Strasbourg - DPA
French President Emmanuel Macron was set to host German President Frank-Walter Steinmeier in the eastern city of Strasbourg on Sunday to mark the end of World War I 100 years ago.
The two presidents are scheduled to attend a concert together in Strasbourg Cathedral featuring the German composer Ludwig van Beethoven and French composer Claude Debussy, which also celebrates the return of the surrounding Alsace-Lorraine region to France.
Alsace-Lorraine - known in German as Elsass-Lothringen and since 2016 subsumed into France's new Grand Est (Great East) region - became part of Germany after the Franco-Prussian war in 1871. Its return to France in 1918 was considered a restoration of national pride.
World War I was largely fought on French soil with the trenches dug in along the Western Front in the east and north-east of the country. Many people lost their lives in the Alsace-Lorraine region.
Almost exactly a year ago, Macron and Steinmeier recalled the mass killings in the 1914-18 Great War when on a mountain in the Vosges range near the Alsatian city of Colmar they opened the first Franco-German museum to commemorate the deaths of millions of soldiers.
The war remains a delicate subject: besides German aggression and atrocities, there is the prickly subject of 60,000 German residents who left the region after the war, some of their free will, but many driven out.
"That was a real bloodletting," historian Franck Burckel from the Strasbourg city archive told dpa.
The region was again occupied by Nazi Germany in 1940, but has since come to symbolize the reconciliation between the two countries, now close EU partners.
It is not complete harmony between the two neighbours: Germany has been a harsh critic of the ageing nuclear power station in Fessenheim to the south of Strasbourg, which it sees as a security risk and would like to have shut down.

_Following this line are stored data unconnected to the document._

-- pv_equiv track=rewrite | github.com/annwfsly/DataMiningHomework2 | homework2.py | generate_candi
-- ===== SOURCE A (Python) =====
-- def generate_candi(dataset):
--     cand_1 = []
--     for transac in dataset:
--         for item in transac:
--             if [item] not in cand_1:
--                 cand_1.append([item])
--     cand_1.sort()
--     return [frozenset(var) for var in cand_1]
-- ===== SOURCE B (Python) =====
-- def generate_candi(dataset):
--     # sort-then-adjacent-dedup instead of repeated list membership scans
--     items = sorted([item for transac in dataset for item in transac])
--     uniq = []
--     prev = None
--     for item in items:
--         if prev is None or item != prev:
--             uniq.append(item)
--         prev = item
--     return [frozenset([item]) for item in uniq]
-- ===== Notes on version B (the rewrite author's own statement) =====
-- stated objective: faster
-- what changed: Replaces A's quadratic build (membership scan of the growing candidate list for every item, then sort) with a single sorted() over all items followed by one adjacent-dedup pass.
import Mathlib
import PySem

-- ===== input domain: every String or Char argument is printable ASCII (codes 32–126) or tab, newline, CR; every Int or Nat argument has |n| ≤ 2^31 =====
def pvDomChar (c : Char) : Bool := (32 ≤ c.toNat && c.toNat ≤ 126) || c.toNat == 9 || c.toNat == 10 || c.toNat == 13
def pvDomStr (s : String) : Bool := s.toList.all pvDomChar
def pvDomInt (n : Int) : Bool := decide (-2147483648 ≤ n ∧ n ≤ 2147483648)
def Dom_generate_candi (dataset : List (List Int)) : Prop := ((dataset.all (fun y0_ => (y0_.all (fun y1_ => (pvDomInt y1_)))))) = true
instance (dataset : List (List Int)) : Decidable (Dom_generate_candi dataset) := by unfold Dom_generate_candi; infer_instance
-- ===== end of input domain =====

-- B replaces A's membership-scan build of the candidate list with one sorted() over all items
-- followed by a single adjacent-dedup pass (faster).

-- ===== PORT A =====
-- the two nested 'for' loops building cand_1
def candLoop (dataset : List (List Int)) : List (List Int) :=
  dataset.foldl (fun cand_1 transac =>
    transac.foldl (fun cand_1 item =>
      if [item] ∈ cand_1 then cand_1 else cand_1 ++ [[item]]) cand_1) []

def generate_candi (dataset : List (List Int)) : List (List Int) :=
  (PySem.List.sorted (candLoop dataset) (fun x => x) false).map
    (fun var => PySem.Set.ofList var)

-- ===== PORT B =====
-- the 'for item in items' loop: state (uniq, prev)
def ddLoop (items : List Int) : List Int × Option Int :=
  items.foldl (fun (s : List Int × Option Int) item =>
      ((if s.2 = none ∨ s.2 ≠ some item then s.1 ++ [item] else s.1), some item))
    (([] : List Int), (none : Option Int))

def generate_candi_alt (dataset : List (List Int)) : List (List Int) :=
  (ddLoop (PySem.List.sorted (dataset.flatMap (fun transac => transac)) (fun x => x) false)).1.map
    (fun item => PySem.Set.ofList [item])

-- ===== PRECONDITION & SPEC =====
def Spec_generate_candi (dataset : List (List Int)) (out : List (List Int)) : Prop := out = generate_candi_alt dataset
instance (dataset : List (List Int)) (out : List (List Int)) : Decidable (Spec_generate_candi dataset out) := by unfold Spec_generate_candi; infer_instance

-- ===== CLAIM (what is proved, stated in full; the proofs are below) =====
def Claim_equal_generate_candi : Prop := ∀ (dataset : List (List Int)), Dom_generate_candi dataset → Spec_generate_candi dataset (generate_candi dataset)

-- ===== LEMMAS AND PROOFS =====

-- recursive view of B's adjacent-dedup loop
def ddAdj (prev : Option Int) : List Int → List Int
  | [] => []
  | x :: xs => if prev = none ∨ prev ≠ some x then x :: ddAdj (some x) xs else ddAdj (some x) xs

theorem foldl_ddAdj (ys : List Int) (acc : List Int) (prev : Option Int) :
    (ys.foldl (fun (s : List Int × Option Int) item =>
      ((if s.2 = none ∨ s.2 ≠ some item then s.1 ++ [item] else s.1), some item)) (acc, prev)).1
    = acc ++ ddAdj prev ys := by
  induction ys generalizing acc prev with
  | nil => simp [ddAdj]
  | cons x xs ih =>
    simp only [List.foldl_cons, ddAdj]
    by_cases h : prev = none ∨ prev ≠ some x
    · simp only [if_pos h, ih]; simp
    · simp only [if_neg h, ih]

theorem ddLoop_eq (items : List Int) : (ddLoop items).1 = ddAdj none items := by
  simpa using foldl_ddAdj items [] none

theorem ddAdj_some_spec (ys : List Int) (p : Int)
    (hs : ys.Pairwise (· ≤ ·)) (hlb : ∀ y ∈ ys, p ≤ y) :
    (∀ x ∈ ddAdj (some p) ys, p < x) ∧ (ddAdj (some p) ys).Pairwise (· < ·) ∧
    (∀ x, x ∈ ddAdj (some p) ys ↔ x ∈ ys ∧ x ≠ p) := by
  induction ys generalizing p with
  | nil => simp [ddAdj]
  | cons x xs ih =>
    have hx := hlb x (by simp)
    have hs' := (List.pairwise_cons.mp hs).2
    have hhd := (List.pairwise_cons.mp hs).1
    by_cases hpx : p = x
    · subst hpx
      have heq : ddAdj (some p) (p :: xs) = ddAdj (some p) xs := by simp [ddAdj]
      have ihp := ih p hs' hhd
      rw [heq]
      refine ⟨ihp.1, ihp.2.1, fun z => ?_⟩
      rw [ihp.2.2 z]
      constructor
      · rintro ⟨hz, hzp⟩; exact ⟨by simp [hz], hzp⟩
      · rintro ⟨hz, hzp⟩
        rcases List.mem_cons.mp hz with h | h
        · exact absurd h hzp
        · exact ⟨h, hzp⟩
    · have hplt : p < x := lt_of_le_of_ne hx hpx
      have ihx := ih x hs' hhd
      have heq : ddAdj (some p) (x :: xs) = x :: ddAdj (some x) xs := by simp [ddAdj, hpx]
      rw [heq]
      refine ⟨?_, ?_, fun z => ?_⟩
      · intro z hz
        rcases List.mem_cons.mp hz with h | h
        · exact h ▸ hplt
        · exact lt_trans hplt (ihx.1 z h)
      · exact List.pairwise_cons.mpr ⟨fun z hz => ihx.1 z hz, ihx.2.1⟩
      · constructor
        · intro hz
          rcases List.mem_cons.mp hz with h | h
          · exact ⟨by simp [h], by omega⟩
          · have hzt := (ihx.2.2 z).mp h
            have := hhd z hzt.1
            exact ⟨by simp [hzt.1], by omega⟩
        · rintro ⟨hz, hzp⟩
          rcases List.mem_cons.mp hz with h | h
          · simp [h]
          · by_cases hzx : z = x
            · simp [hzx]
            · exact List.mem_cons.mpr (Or.inr ((ihx.2.2 z).mpr ⟨h, hzx⟩))

theorem ddAdj_none_spec (ys : List Int) (hs : ys.Pairwise (· ≤ ·)) :
    (ddAdj none ys).Pairwise (· < ·) ∧ (∀ x, x ∈ ddAdj none ys ↔ x ∈ ys) := by
  cases ys with
  | nil => simp [ddAdj]
  | cons x xs =>
    have hs' := (List.pairwise_cons.mp hs).2
    have hhd := (List.pairwise_cons.mp hs).1
    have ihx := ddAdj_some_spec xs x hs' hhd
    have heq : ddAdj none (x :: xs) = x :: ddAdj (some x) xs := by simp [ddAdj]
    rw [heq]
    refine ⟨List.pairwise_cons.mpr ⟨fun z hz => ihx.1 z hz, ihx.2.1⟩, fun z => ?_⟩
    constructor
    · intro hz
      rcases List.mem_cons.mp hz with h | h
      · simp [h]
      · simp [((ihx.2.2 z).mp h).1]
    · intro hz
      rcases List.mem_cons.mp hz with h | h
      · simp [h]
      · by_cases hzx : z = x
        · simp [hzx]
        · exact List.mem_cons.mpr (Or.inr ((ihx.2.2 z).mpr ⟨h, hzx⟩))

-- Python compares lists lexicographically: core List.lt and Mathlib's lex linear order agree
theorem lt_bridge (a b : List Int) :
    (@LT.lt _ List.instLT a b) ↔ (@LT.lt _ List.instLinearOrder.toLT a b) := by
  show List.lt a b ↔ _
  rw [List.lt_iff_lex_lt]
  exact Iff.rfl

theorem sorted_bridge (xs : List (List Int)) :
    @PySem.List.sorted (List Int) (List Int) List.instLT (fun a b => a.decidableLT b) xs (fun x => x) false
    = @PySem.List.sorted (List Int) (List Int) List.instLinearOrder.toLT LinearOrder.toDecidableLT xs (fun x => x) false := by
  rw [@PySem.List.sorted_eq_foldl_insertBy (List Int) (List Int) List.instLT (fun a b => a.decidableLT b) xs (fun x => x)]
  rw [@PySem.List.sorted_eq_foldl_insertBy (List Int) (List Int) List.instLinearOrder.toLT LinearOrder.toDecidableLT xs (fun x => x)]
  congr 1
  funext acc x
  congr 1
  funext a b
  exact decide_eq_decide.mpr (lt_bridge a b)

-- A's inner fold over one transaction, on an accumulator of singletons
theorem foldl_dedup_step (xs : List Int) (l : List Int) :
    xs.foldl (fun cand_1 item =>
        if [item] ∈ cand_1 then cand_1 else cand_1 ++ [[item]]) (l.map (fun x => [x]))
    = (xs.foldl (fun acc x => if x ∈ acc then acc else acc ++ [x]) l).map (fun x => [x]) := by
  induction xs generalizing l with
  | nil => rfl
  | cons x xs ih =>
    simp only [List.foldl_cons]
    have hmem : ([x] ∈ l.map (fun x => [x])) ↔ x ∈ l := by simp
    by_cases h : x ∈ l
    · rw [if_pos (hmem.mpr h), if_pos h, ih]
    · rw [if_neg (fun hc => h (hmem.mp hc)), if_neg h]
      rw [show l.map (fun x => [x]) ++ [[x]] = (l ++ [x]).map (fun x => [x]) by simp]
      exact ih (l ++ [x])

theorem dedup_eq_foldl (xs : List Int) :
    (xs.foldl (fun acc x => if x ∈ acc then acc else acc ++ [x]) []) = PySem.List.dedup xs := by
  have h : xs.foldl (fun acc x => if x ∈ acc then acc else acc ++ [x]) [] = xs.foldl PySem.Set.add [] := by
    apply List.foldl_ext
    intro b a ha
    by_cases hm : a ∈ b <;> simp [PySem.Set.add, hm]
  rw [h]
  simp [PySem.List.dedup, PySem.Set.ofList, PySem.Set.empty]

-- A's double loop = PySem.List.dedup of the flattened items, wrapped in singletons
theorem candLoop_eq (dataset : List (List Int)) :
    candLoop dataset = (PySem.List.dedup (dataset.flatMap (fun t => t))).map (fun x => [x]) := by
  have key : ∀ (ds : List (List Int)) (l : List Int),
      ds.foldl (fun cand_1 transac =>
        transac.foldl (fun cand_1 item =>
          if [item] ∈ cand_1 then cand_1 else cand_1 ++ [[item]]) cand_1) (l.map (fun x => [x]))
      = ((ds.flatMap (fun t => t)).foldl (fun acc x => if x ∈ acc then acc else acc ++ [x]) l).map (fun x => [x]) := by
    intro ds
    induction ds with
    | nil => intro l; simp
    | cons t rest ih =>
      intro l
      simp only [List.foldl_cons, List.flatMap_cons, List.foldl_append]
      rw [foldl_dedup_step t l, ih]
  have h0 := key dataset []
  simp only [List.map_nil] at h0
  rw [candLoop, h0, dedup_eq_foldl]

-- ===== VERDICT (by name: the statement is the Claim_ definition above) =====
theorem generate_candi_spec : Claim_equal_generate_candi := by
  intro dataset _
  unfold Spec_generate_candi generate_candi generate_candi_alt
  rw [candLoop_eq, ddLoop_eq]
  have hSp : (PySem.List.sorted (dataset.flatMap (fun transac => transac)) (fun x => x) false).Pairwise (· ≤ ·) :=
    PySem.List.sorted_pairwise _ (fun x => x)
  have hdd := ddAdj_none_spec _ hSp
  have hperm : (ddAdj none (PySem.List.sorted (dataset.flatMap (fun transac => transac)) (fun x => x) false)).Perm
      (PySem.List.dedup (dataset.flatMap (fun t => t))) := by
    rw [List.perm_ext_iff_of_nodup (List.Pairwise.imp ne_of_lt hdd.1) (PySem.List.nodup_dedup _)]
    intro a
    rw [hdd.2 a, PySem.List.mem_dedup, PySem.List.mem_sorted]
  have hsorted : @PySem.List.sorted (List Int) (List Int) List.instLinearOrder.toLT LinearOrder.toDecidableLT
      ((PySem.List.dedup (dataset.flatMap (fun t => t))).map (fun x => [x])) (fun x => x) false
      = (ddAdj none (PySem.List.sorted (dataset.flatMap (fun transac => transac)) (fun x => x) false)).map (fun x => [x]) := by
    exact PySem.List.sorted_eq_of_perm_of_pairwise_lt _ _ (fun x : List Int => x) (hperm.map _)
      (List.pairwise_map.mpr (hdd.1.imp (fun h => List.Lex.rel h)))
  rw [sorted_bridge, hsorted, List.map_map]
  rfl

After the concert, Macron plans to set off on a commemorative marathon, through 11 departments in the east and north of his country, to prominent places during World War I, including Verdun and Reims.
On November 10, the president plans to meet German Chancellor Angela Merkel in Compiegne in the remote forest clearing where a century ago, early in the morning, the WWI truce was signed in a converted dining car.
The crowning glory of the commemorations will be a meeting of some 60 heads of state and government on November 11 in Paris.